Leila Sadouki, Boualem Haddad

Abstract

In order to remove the undesirable clutter which reduces the radar performances and causes significant errors in the rainfall estimation, we implemented in this paper an algorithm deals with the classification of radar echoes. The radar images studied are those recorded in Sétif (Algeria) every 15 minutes, we used a combination of textural approach, with the grey-level co-occurrence matrices, and a grid partition based fuzzy inference system, named ANFIS-GRID. We have used two parameters, namely Energy and local homogeneity that are considered to be the most effective in discriminating between precipitation echoes and clutter.

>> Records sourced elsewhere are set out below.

-- pv_equiv track=rewrite | github.com/bormanjo/py-snake | game.py | get_speed
-- ===== SOURCE A (Python) =====
-- def get_speed(score):
--     score_speed_map = {
--         (0, 1000): 4,
--         (1000, 2000): 5,
--         (2000, 3000): 6,
--         (3000, 4000): 7,
--         (4000, 5000): 8,
--         (5000, 6000): 9,
--         (6000, 7000): 10,
--         (7000, 8000): 11,
--         (8000, 9000): 12,
--         (9000, 10000): 13,
--         (10000, 11000): 14,
--     }
--
--     for lb, ub in score_speed_map.keys():
--         if lb <= score < ub:
--             return score_speed_map[(lb, ub)]
--
--     return 15
-- ===== SOURCE B (Python) =====
-- def get_speed(score):
--     if 0 <= score < 11000:
--         return 4 + int(score // 1000)
--     return 15
-- ===== Notes on version B (the rewrite author's own statement) =====
-- stated objective: simpler
-- what changed: Replaced the bucket-dictionary scan with a single range guard and a closed-form arithmetic expression (floor division by the bucket width).
import Mathlib
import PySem

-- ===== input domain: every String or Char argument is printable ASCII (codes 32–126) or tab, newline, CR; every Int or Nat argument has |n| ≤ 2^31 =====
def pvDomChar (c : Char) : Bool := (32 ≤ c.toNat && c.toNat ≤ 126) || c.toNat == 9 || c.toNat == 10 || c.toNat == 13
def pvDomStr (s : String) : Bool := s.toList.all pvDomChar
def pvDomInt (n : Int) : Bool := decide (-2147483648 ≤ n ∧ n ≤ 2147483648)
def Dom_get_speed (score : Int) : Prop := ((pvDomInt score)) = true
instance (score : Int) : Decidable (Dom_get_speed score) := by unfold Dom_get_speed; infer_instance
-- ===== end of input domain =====

-- B replaces A's bucket-dictionary scan with a single range guard plus the closed form 4 + score // 1000 (objective: simpler).

-- ===== PORT A =====
-- the dict's keys in insertion order, with their values (Python iterates over keys and looks each matched key up)
def getSpeedMap : List ((Int × Int) × Int) :=
  [((0, 1000), 4), ((1000, 2000), 5), ((2000, 3000), 6), ((3000, 4000), 7),
   ((4000, 5000), 8), ((5000, 6000), 9), ((6000, 7000), 10), ((7000, 8000), 11),
   ((8000, 9000), 12), ((9000, 10000), 13), ((10000, 11000), 14)]

-- the for-loop over the keys: first (lb, ub) with lb ≤ score < ub returns its value, else 15
def getSpeedLoop (score : Int) : List ((Int × Int) × Int) → Int
  | [] => 15
  | ((lb, ub), v) :: rest => if lb ≤ score ∧ score < ub then v else getSpeedLoop score rest

def get_speed (score : Int) : Int := getSpeedLoop score getSpeedMap

-- ===== PORT B =====
def get_speed_alt (score : Int) : Int :=
  if 0 ≤ score ∧ score < 11000 then 4 + PySem.Int.floordiv score 1000 else 15

-- ===== PRECONDITION & SPEC =====
def Spec_get_speed (score : Int) (out : Int) : Prop := out = get_speed_alt score
instance (score : Int) (out : Int) : Decidable (Spec_get_speed score out) := by unfold Spec_get_speed; infer_instance

-- ===== CLAIM (what is proved, stated in full; the proofs are below) =====
def Claim_equal_get_speed : Prop := ∀ (score : Int), Dom_get_speed score → Spec_get_speed score (get_speed score)

-- ===== LEMMAS AND PROOFS =====

-- ===== VERDICT (by name: the statement is the Claim_ definition above) =====
set_option maxHeartbeats 4000000 in
theorem get_speed_spec : Claim_equal_get_speed := by
  intro score _
  unfold Spec_get_speed get_speed get_speed_alt getSpeedMap
  rw [PySem.Int.floordiv_eq_ediv_of_pos (by norm_num)]
  simp only [getSpeedLoop]
  split_ifs <;> omega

Those parameters are used as inputs for the ANFIS-GRID, while the output of this system is the radar echo types. In function of the best mean rate of correct recognition and using two different optimization methods, the structure with 2 inputs, 4 membership functions, 16 rules and 1 output was selected as the most efficient ANFIS-GRID. This method gives a mean rate of correct recognition of echoes to over 93.52% (91.30% for precipitation echoes and 95.60% for clutter). In addition, the proposed approach gives a process maximum time of less than 90 seconds, which allows the filtering of the images in real time.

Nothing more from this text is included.